Directions
Within the listing below, please copy exactly the lines between the line holding "bCut cs l r o i = aLoop cs l r o i := by" and the line holding "-- ported as", inclusive.

Data to examine
-- pv_equiv track=rewrite | github.com/lu1um/TIL | kakao/괄호변환.py | solution
-- ===== SOURCE A (Python) =====
-- def solution(p):
--     if not p:
--         return ''
--     w = list(p)
--     length = len(w)
--     left = 0
--     right = 0
--     opened = 0
--     idx = 0
--     while left != right or left == 0 or right == 0 :
--         if w[idx] == '(':
--             left += 1
--             opened += 1
--         else:
--             right += 1
--             if opened:
--                 opened -=1
--         idx += 1
--         if idx == length:
--             break
--     if opened == 0:
--         return p[:idx] + solution(p[idx:])
--     else:
--         u = '(' + solution(p[idx:]) + ')'   # ( + v + )
--         for bracket in w[1:idx-1]:
--             if bracket == '(':
--                 u += ')'
--             else:
--                 u += '('
--         return u
-- ===== SOURCE B (Python) =====
-- def solution(p):
--     # Same counting loop as A, but used once per segment to carve p into
--     # an ordered list of balanced chunks, then folded back-to-front
--     # instead of recursing.
--     def cut(s):
--         left = right = opened = idx = 0
--         n = len(s)
--         while left != right or left == 0 or right == 0:
--             if s[idx] == '(':
--                 left += 1
--                 opened += 1
--             else:
--                 right += 1
--                 if opened:
--                     opened -= 1
--             idx += 1
--             if idx == n:
--                 break
--         return idx, opened
--
--     segs = []
--     rest = p
--     while rest:
--         idx, opened = cut(rest)
--         segs.append((rest[:idx], opened == 0))
--         rest = rest[idx:]
--
--     res = ''
--     for seg, ok in reversed(segs):
--         if ok:
--             res = seg + res
--         else:
--             res = '(' + res + ')' + ''.join(
--                 ')' if c == '(' else '(' for c in seg[1:-1])
--     return res
-- ===== Notes on version B (the rewrite author's own statement) =====
-- stated objective: alternative
-- what changed: B keeps A's idiosyncratic counting loop only to carve p into an ordered list of (segment, correct?) chunks in one pass, then builds the result by folding that list back-to-front into an accumulator string, replacing A's right-recursion over the remainder.
import Mathlib
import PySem

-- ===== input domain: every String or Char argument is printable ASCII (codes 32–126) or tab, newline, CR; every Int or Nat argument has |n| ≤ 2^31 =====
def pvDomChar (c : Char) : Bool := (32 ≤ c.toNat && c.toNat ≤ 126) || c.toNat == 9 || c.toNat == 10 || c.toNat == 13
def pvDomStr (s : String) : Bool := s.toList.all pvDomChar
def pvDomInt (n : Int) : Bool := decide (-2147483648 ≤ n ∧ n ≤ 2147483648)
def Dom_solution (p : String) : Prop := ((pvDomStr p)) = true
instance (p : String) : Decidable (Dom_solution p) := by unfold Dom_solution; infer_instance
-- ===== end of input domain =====

-- B replaces A's recursion over balanced chunks by an explicit segmentation
-- pass followed by a back-to-front fold over the segment list (objective:
-- alternative decomposition, same counting loop, same cost).

-- ===== PORT A =====
-- A's while loop: counters left/right/opened are nonnegative ints compared to 0,
-- idx a nonnegative index; ported with Nat counters (exact, since they never go
-- below 0: opened's decrement is guarded). Returns (idx, opened).
def aLoop : List Char → Nat → Nat → Nat → Nat → Nat × Nat
  | cs, left, right, opened, idx =>
    if left ≠ right ∨ left = 0 ∨ right = 0 then
      match cs with
      | [] => (idx, opened)          -- idx == length: break
      | c :: rest =>
        if c = '(' then aLoop rest (left + 1) right (opened + 1) (idx + 1)
        else aLoop rest left (right + 1) (if opened ≠ 0 then opened - 1 else opened) (idx + 1)
    else (idx, opened)

-- (idx, opened) = aLoop never moves idx backwards
theorem aLoop_idx_ge : ∀ (cs : List Char) (l r o i : Nat), i ≤ (aLoop cs l r o i).1 := by
  intro cs
  induction cs with
  | nil => intro l r o i; rw [aLoop]; split <;> simp
  | cons c rest ih =>
    intro l r o i
    rw [aLoop]
    split
    · split
      · exact le_trans (Nat.le_succ i) (ih _ _ _ _)
      · exact le_trans (Nat.le_succ i) (ih _ _ _ _)
    · simp

theorem aLoop_start_pos (c : Char) (rest : List Char) :
    1 ≤ (aLoop (c :: rest) 0 0 0 0).1 := by
  rw [aLoop]
  simp only [ne_eq, not_true_eq_false, or_true, if_true]
  split
  · exact le_trans (by omega) (aLoop_idx_ge _ _ _ _ _)
  · exact le_trans (by omega) (aLoop_idx_ge _ _ _ _ _)

-- A's recursion, on the char list (p[:idx] = take idx, p[idx:] = drop idx:
-- exact, idx is a nonnegative in-range index; w[1:idx-1] = drop 1 of take (idx-1)).
def aGo (w : List Char) : List Char :=
  match h : w with
  | [] => []
  | c :: rest =>
    let t := aLoop (c :: rest) 0 0 0 0
    let idx := t.1
    let opened := t.2
    if opened = 0 then
      w.take idx ++ aGo (w.drop idx)
    else
      ('(' :: aGo (w.drop idx) ++ [')'])
        ++ ((w.take (idx - 1)).drop 1).map (fun b => if b = '(' then ')' else '(')
  termination_by w.length
  decreasing_by
    all_goals
      simp only [h, List.length_drop, List.length_cons]
      have := aLoop_start_pos c rest
      omega

def solution (p : String) : String := String.ofList (aGo p.toList)

-- ===== PORT B =====
-- B's cut(): same counting loop, written as its own helper.
def bCut : List Char → Nat → Nat → Nat → Nat → Nat × Nat
  | cs, left, right, opened, idx =>
    if left ≠ right ∨ left = 0 ∨ right = 0 then
      match cs with
      | [] => (idx, opened)
      | c :: rest =>
        if c = '(' then bCut rest (left + 1) right (opened + 1) (idx + 1)
        else bCut rest left (right + 1) (if opened ≠ 0 then opened - 1 else opened) (idx + 1)
    else (idx, opened)

theorem bCut_eq_aLoop : ∀ (cs : List Char) (l r o i : Nat),
    bCut cs l r o i = aLoop cs l r o i := by
  intro cs
  induction cs with
  | nil => intro l r o i; rw [bCut, aLoop]
  | cons c rest ih =>
    intro l r o i
    rw [bCut, aLoop]
    simp only [ih]

-- B's segmentation loop: carve p into (segment, correct?) pairs.
def bSegs (w : List Char) : List (List Char × Bool) :=
  match h : w with
  | [] => []
  | c :: rest =>
    let t := bCut (c :: rest) 0 0 0 0
    (w.take t.1, t.2 == 0) :: bSegs (w.drop t.1)
  termination_by w.length
  decreasing_by
    simp only [h, List.length_drop, List.length_cons, bCut_eq_aLoop]
    have := aLoop_start_pos c rest
    omega

-- B's reverse pass: 'for seg, ok in reversed(segs)' accumulating res,
-- ported as a right fold over the segment list.
def bStep (e : List Char × Bool) (res : List Char) : List Char :=
  if e.2 then e.1 ++ res
  else ('(' :: res ++ [')'])
        ++ (e.1.drop 1).dropLast.map (fun c => if c = '(' then ')' else '(')

def solution_alt (p : String) : String :=
  String.ofList ((bSegs p.toList).foldr bStep [])

-- ===== PRECONDITION & SPEC =====
def Spec_solution (p : String) (out : String) : Prop := out = solution_alt p
instance (p : String) (out : String) : Decidable (Spec_solution p out) := by unfold Spec_solution; infer_instance

-- ===== CLAIM (what is proved, stated in full; the proofs are below) =====
def Claim_equal_solution : Prop := ∀ (p : String), Dom_solution p → Spec_solution p (solution p)

-- ===== LEMMAS AND PROOFS =====

-- idx never exceeds i + remaining length
theorem aLoop_idx_le : ∀ (cs : List Char) (l r o i : Nat), (aLoop cs l r o i).1 ≤ i + cs.length := by
  intro cs
  induction cs with
  | nil => intro l r o i; rw [aLoop]; split <;> simp
  | cons c rest ih =>
    intro l r o i
    rw [aLoop]
    split
    · split
      · exact le_trans (ih _ _ _ _) (by simp [List.length_cons]; omega)
      · exact le_trans (ih _ _ _ _) (by simp [List.length_cons]; omega)
    · simp


-- seg[1:-1] of seg = w.take idx equals w[1:idx-1] when idx ≤ |w|
theorem take_slice_eq (w : List Char) (idx : Nat) (h : idx ≤ w.length) :
    ((w.take idx).drop 1).dropLast = (w.take (idx - 1)).drop 1 := by
  rw [List.drop_take, List.dropLast_eq_take, List.take_take, List.drop_take]
  congr 1
  simp only [List.length_take, List.length_drop]
  omega

theorem aGo_eq_fold : (w : List Char) → aGo w = (bSegs w).foldr bStep []
  | [] => by rw [aGo, bSegs]; rfl
  | c :: rest => by
    have hlen := aLoop_idx_le (c :: rest) 0 0 0 0
    have hpos := aLoop_start_pos c rest
    have ih := aGo_eq_fold ((c :: rest).drop (aLoop (c :: rest) 0 0 0 0).1)
    rw [aGo, bSegs, bCut_eq_aLoop]
    simp only [List.foldr_cons, ← ih]
    by_cases ho : (aLoop (c :: rest) 0 0 0 0).2 = 0
    · simp [bStep, ho]
    · simp only [bStep, ho, beq_iff_eq, if_false]
      rw [take_slice_eq _ _ (by simpa using hlen)]
  termination_by w => w.length
  decreasing_by
    simp only [List.length_drop, List.length_cons]
    have := aLoop_start_pos c rest
    omega

theorem solution_eq (p : String) : solution p = solution_alt p := by
  unfold solution solution_alt
  rw [aGo_eq_fold]

-- ===== VERDICT (by name: the statement is the Claim_ definition above) =====
theorem solution_spec : Claim_equal_solution := by
  intro p _
  unfold Spec_solution
  exact solution_eq p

Your response
    bCut cs l r o i = aLoop cs l r o i := by
  intro cs
  induction cs with
  | nil => intro l r o i; rw [bCut, aLoop]
  | cons c rest ih =>
    intro l r o i
    rw [bCut, aLoop]
    simp only [ih]

-- B's segmentation loop: carve p into (segment, correct?) pairs.
def bSegs (w : List Char) : List (List Char × Bool) :=
  match h : w with
  | [] => []
  | c :: rest =>
    let t := bCut (c :: rest) 0 0 0 0
    (w.take t.1, t.2 == 0) :: bSegs (w.drop t.1)
  termination_by w.length
  decreasing_by
    simp only [h, List.length_drop, List.length_cons, bCut_eq_aLoop]
    have := aLoop_start_pos c rest
    omega

-- B's reverse pass: 'for seg, ok in reversed(segs)' accumulating res,
-- ported as a right fold over the segment list.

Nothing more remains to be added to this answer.